Tuesday, July 31, 2012

Ike Turner - Early Ike 1951 - 1953

It is hard to think of ANYONE more seminal and influential in the beginnings of R&B than Ike Turner. He is just EVERYWHERE and playing with everyone while writing and producing for them
 and he is discovering and developing new talent for multiple labels. His own bands are the tightest, most hardworking groups around and he does not tolerate drugs or excessive drinking in his own working bands. (Later he developed a 15 year cocaine habit with the drinking that accompanies it but initially he is a straight arrow.) He was a perfectionist who drove his touring bands hard and wasn't always well liked for that long before Disney concocted their tales that branded him a national villain. (even Tina has admitted publicly that almost nothing  shown about Ike in the movie was factual, she was just mad because he owned the copyright on her stage name!) If Dave Bartholomew was the Architect of New Orleans R&B then Ike Turner fills that roll everywhere else but the West Coast where it was Johnny Otis and Maxwell Davis. 

Turner was born in Clarksdale, Mississippi, on November 5, 1931, to Beatrice Cushenberry (1909–195?), a seamstress, and Isaiah (or Izear) Luster Turner, a Baptist minister. The younger of two siblings, Turner had an elder sister, named Ethel May. Turner believed for many years that he was named Izear Luster Turner, Jr. after his father, until he discovered his name was registered as Ike Wister Turner while applying for his first passport. He never got to discover the origin of his name, as by the time he discovered it, his parents were both dead.

Turner said when he was very young, he witnessed his father beaten and left for dead by a white mob. His father lived for 3 years as an invalid in a tent in the family's yard before succumbing to his injuries. Writer and blues historian Ted Drozdowski has told a different version of the story, stating that Turner's father died in an industrial accident. His mother remarried to a man called Philip Reeves. Turner said his stepfather was a violent alcoholic and they often argued and fought, after one fight Turner knocked out his stepfather with a piece of wood. He then ran away to Memphis where he lived rough for a few days before returning to his mother. He reconciled with his stepfather years later, buying a house for him in the 1950s around the time Turner's mother died.

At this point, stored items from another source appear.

-- pv_equiv track=rewrite | github.com/weiyangzen/awesome_algorithms | Algorithms/数学-字符串算法-0528-回文树/demo.py | brute_force_occurrences
-- ===== SOURCE A (Python) =====
-- def brute_force_occurrences(text: str) -> dict[str, int]:
--     """仅用于小样本验证正确性的暴力计数。"""
--     result: dict[str, int] = {}
--     n = len(text)
--     for i in range(n):
--         for j in range(i, n):
--             s = text[i : j + 1]
--             if s == s[::-1]:
--                 result[s] = result.get(s, 0) + 1
--     return result
-- ===== SOURCE B (Python) =====
-- def _pal_table(text: str) -> dict[tuple[int, int], bool]:
--     """pal[(i, j)] == True iff text[i:j+1] is a palindrome; filled by
--     increasing substring length so each test is O(1)."""
--     n = len(text)
--     pal: dict[tuple[int, int], bool] = {}
--     for L in range(1, n + 1):
--         for i in range(0, n - L + 1):
--             j = i + L - 1
--             if text[i] == text[j] and (L < 3 or pal.get((i + 1, j - 1), False)):
--                 pal[(i, j)] = True
--     return pal
--
--
-- def brute_force_occurrences(text: str) -> dict[str, int]:
--     """Dynamic programming: a palindromicity table is filled by increasing
--     length (O(1) test per pair) instead of an O(n) slice-and-reverse
--     comparison per substring; the counting pass then only materialises the
--     substrings the table marks as palindromic."""
--     pal = _pal_table(text)
--     n = len(text)
--     result: dict[str, int] = {}
--     for i in range(n):
--         for j in range(i, n):
--             if pal.get((i, j), False):
--                 s = text[i : j + 1]
--                 result[s] = result.get(s, 0) + 1
--     return result
-- ===== Notes on version B (the rewrite author's own statement) =====
-- stated objective: alternative
-- what changed: Replaces the per-substring O(n) slice-and-reverse palindrome test by a dynamic-programming table pal[(i,j)] filled by increasing length (O(1) test per pair), with a second pass that materialises only the palindromic substrings; on duplicate-heavy worst-case inputs both are dominated by building the palindromic slices, so no overall speed is claimed.
import Mathlib
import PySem
-- pv_equiv track=rewrite | github.com/austencloud/tka-desktop | v2/src/application/services/component_layout_service.py | calculate_vertical_layout
-- ===== SOURCE A (Python) =====
-- from typing import Dict, Any, Tuple
--
-- def calculate_vertical_layout(
--     components: Dict[str, Any], container_size: Tuple[int, int]
-- ) -> Dict[str, Tuple[int, int]]:
--     """Calculate vertical layout for components."""
--     positions = {}
--     current_y = 10
--     container_width = container_size[0]
--
--     for name, config in components.items():
--         width = config.get("width", 100)
--         height = config.get("height", 100)
--
--         # Center horizontally
--         x = (container_width - width) // 2
--
--         positions[name] = (x, current_y)
--         current_y += height + 10
--
--     return positions
-- ===== SOURCE B (Python) =====
-- def calculate_vertical_layout(components, container_size):
--     """Calculate vertical layout: prefix-sum the y offsets first, then assemble."""
--     container_width = container_size[0]
--     heights = [cfg.get("height", 100) for cfg in components.values()]
--     ys = [10]
--     for h in heights[:-1]:
--         ys.append(ys[-1] + h + 10)
--     return {
--         name: ((container_width - cfg.get("width", 100)) // 2, y)
--         for (name, cfg), y in zip(components.items(), ys)
--     }
-- ===== Notes on version B (the rewrite author's own statement) =====
-- stated objective: alternative
-- what changed: Instead of threading current_y through one loop that builds the dict, B first computes the list of cumulative y offsets (a prefix sum over heights seeded at 10) and then assembles the positions by zipping components with that list.
import Mathlib
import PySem

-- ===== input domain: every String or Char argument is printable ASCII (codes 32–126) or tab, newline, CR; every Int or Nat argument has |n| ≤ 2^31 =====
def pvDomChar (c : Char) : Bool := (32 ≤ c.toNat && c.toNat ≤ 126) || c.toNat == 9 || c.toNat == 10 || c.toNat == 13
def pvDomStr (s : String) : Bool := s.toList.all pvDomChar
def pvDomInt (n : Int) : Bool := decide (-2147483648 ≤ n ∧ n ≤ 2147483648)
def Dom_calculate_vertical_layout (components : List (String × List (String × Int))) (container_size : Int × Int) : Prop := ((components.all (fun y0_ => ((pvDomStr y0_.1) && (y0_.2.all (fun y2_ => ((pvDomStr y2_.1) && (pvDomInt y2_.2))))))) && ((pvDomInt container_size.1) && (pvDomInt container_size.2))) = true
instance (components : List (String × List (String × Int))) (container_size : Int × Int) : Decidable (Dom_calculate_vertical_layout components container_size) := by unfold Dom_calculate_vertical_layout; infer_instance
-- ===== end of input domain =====

-- ===== PORT A =====
-- B differs from A only in decomposition: A threads current_y through one loop; B precomputes the
-- prefix-sum list of y offsets and then zips.  (Objective: alternative decomposition, not speed.)
def calculate_vertical_layout (components : List (String × List (String × Int))) (container_size : Int × Int) : List (String × Int × Int) :=
  (components.foldl
    (fun (st : List (String × Int × Int) × Int) nc =>
      let width := (nc.2.lookup "width").getD 100
      let height := (nc.2.lookup "height").getD 100
      let x := PySem.Int.floordiv (container_size.1 - width) 2
      (st.1 ++ [(nc.1, x, st.2)], st.2 + height + 10))
    ([], 10)).1

-- ===== PORT B =====
def calculate_vertical_layout_alt (components : List (String × List (String × Int))) (container_size : Int × Int) : List (String × Int × Int) :=
  let container_width := container_size.1
  let heights := components.map (fun nc => (nc.2.lookup "height").getD 100)
  -- heights[:-1] is heights.dropLast; ys[-1] is PySem.List.pyGetD acc (-1) _ (acc is never empty)
  let ys := heights.dropLast.foldl (fun acc h => acc ++ [PySem.List.pyGetD acc (-1) 0 + h + 10]) [10]
  (components.zip ys).map (fun py =>
    (py.1.1, PySem.Int.floordiv (container_width - (py.1.2.lookup "width").getD 100) 2, py.2))

-- ===== PRECONDITION & SPEC =====
-- Pre_ excludes association lists with a duplicated component name or a duplicated key inside a
-- config: such lists denote no Python dict input (dict construction collapses duplicates), so A's
-- behaviour on them is not defined by the source.
def Pre_calculate_vertical_layout (components : List (String × List (String × Int))) (container_size : Int × Int) : Prop :=
  (components.map Prod.fst).Nodup ∧ ∀ nc ∈ components, (nc.2.map Prod.fst).Nodup

instance (components : List (String × List (String × Int))) (container_size : Int × Int) : Decidable (Pre_calculate_vertical_layout components container_size) := by
  unfold Pre_calculate_vertical_layout; infer_instance

def pvWitness_calculate_vertical_layout : (List (String × List (String × Int))) × (Int × Int) :=
  ([("header", [("width", 50), ("height", 20)]), ("body", [])], (100, 200))

def Spec_calculate_vertical_layout (components : List (String × List (String × Int))) (container_size : Int × Int) (out : List (String × Int × Int)) : Prop := out = calculate_vertical_layout_alt components container_size
instance (components : List (String × List (String × Int))) (container_size : Int × Int) (out : List (String × Int × Int)) : Decidable (Spec_calculate_vertical_layout components container_size out) := by unfold Spec_calculate_vertical_layout; infer_instance

-- ===== CLAIM (what is proved, stated in full; the proofs are below) =====
def Claim_equal_calculate_vertical_layout : Prop := ∀ (components : List (String × List (String × Int))) (container_size : Int × Int), Dom_calculate_vertical_layout components container_size → Pre_calculate_vertical_layout components container_size → Spec_calculate_vertical_layout components container_size (calculate_vertical_layout components container_size)

-- ===== LEMMAS AND PROOFS =====

-- Common specification: the row produced for one component at a given y, and the whole layout.
def goVL (cw : Int) : List (String × List (String × Int)) → Int → List (String × Int × Int)
  | [], _ => []
  | nc :: rest, y =>
      (nc.1, PySem.Int.floordiv (cw - (nc.2.lookup "width").getD 100) 2, y) ::
        goVL cw rest (y + (nc.2.lookup "height").getD 100 + 10)

-- A's fold equals the spec.
theorem foldA_eq_goVL (cw : Int) (comps : List (String × List (String × Int)))
    (acc : List (String × Int × Int)) (y : Int) :
    (comps.foldl
      (fun (st : List (String × Int × Int) × Int) nc =>
        let width := (nc.2.lookup "width").getD 100
        let height := (nc.2.lookup "height").getD 100
        let x := PySem.Int.floordiv (cw - width) 2
        (st.1 ++ [(nc.1, x, st.2)], st.2 + height + 10))
      (acc, y)).1 = acc ++ goVL cw comps y := by
  induction comps generalizing acc y with
  | nil => simp [goVL]
  | cons nc rest ih =>
      rw [List.foldl_cons]
      exact (ih _ _).trans (by simp [goVL])

-- The prefix-sum list of y offsets, recursively.
def ysRec (y : Int) : List Int → List Int
  | [] => [y]
  | h :: hs => y :: ysRec (y + h + 10) hs

theorem foldYs_eq_ysRec (hs : List Int) (acc : List Int) (y : Int) :
    hs.foldl (fun a h => a ++ [PySem.List.pyGetD a (-1) 0 + h + 10]) (acc ++ [y])
      = acc ++ ysRec y hs := by
  induction hs generalizing acc y with
  | nil => simp [ysRec]
  | cons h hs ih =>
      simp only [List.foldl_cons, PySem.List.pyGetD_neg_one_append_singleton]
      rw [ih (acc ++ [y]) (y + h + 10)]
      simp [ysRec]

-- B's zip-map over the prefix sums equals the spec.
theorem zip_ysRec_eq_goVL (cw : Int) (comps : List (String × List (String × Int))) (y : Int) :
    (comps.zip (ysRec y ((comps.map (fun nc => (nc.2.lookup "height").getD 100)).dropLast))).map
        (fun py => (py.1.1, PySem.Int.floordiv (cw - (py.1.2.lookup "width").getD 100) 2, py.2))
      = goVL cw comps y := by
  induction comps generalizing y with
  | nil => simp [goVL]
  | cons nc rest ih =>
      cases rest with
      | nil => simp [goVL, ysRec]
      | cons d rs =>
          simp only [List.map_cons, goVL]
          exact congrArg _ (ih _)

-- ===== VERDICT (by name: the statement is the Claim_ definition above) =====
theorem calculate_vertical_layout_spec : Claim_equal_calculate_vertical_layout := by
  intro components container_size _ _
  unfold Spec_calculate_vertical_layout
  rw [show calculate_vertical_layout components container_size
        = goVL container_size.1 components 10 by
      unfold calculate_vertical_layout
      simpa using foldA_eq_goVL container_size.1 components [] 10]
  simp only [calculate_vertical_layout_alt]
  rw [show ([10] : List Int) = [] ++ [10] from rfl, foldYs_eq_ysRec]
  simpa using (zip_ysRec_eq_goVL container_size.1 components 10).symm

Turner recounted how he was introduced to sex at the age of six by a middle-aged lady called Miss Boozie. Walking past her house to school, she would invite him to help feed her chickens, and then take him to bed. This continued for some years. Turner claimed to not be traumatized by this, commenting that "in those days they didn't call it abuse, they called it fun". He was also sexually molested by two other women before he was twelve.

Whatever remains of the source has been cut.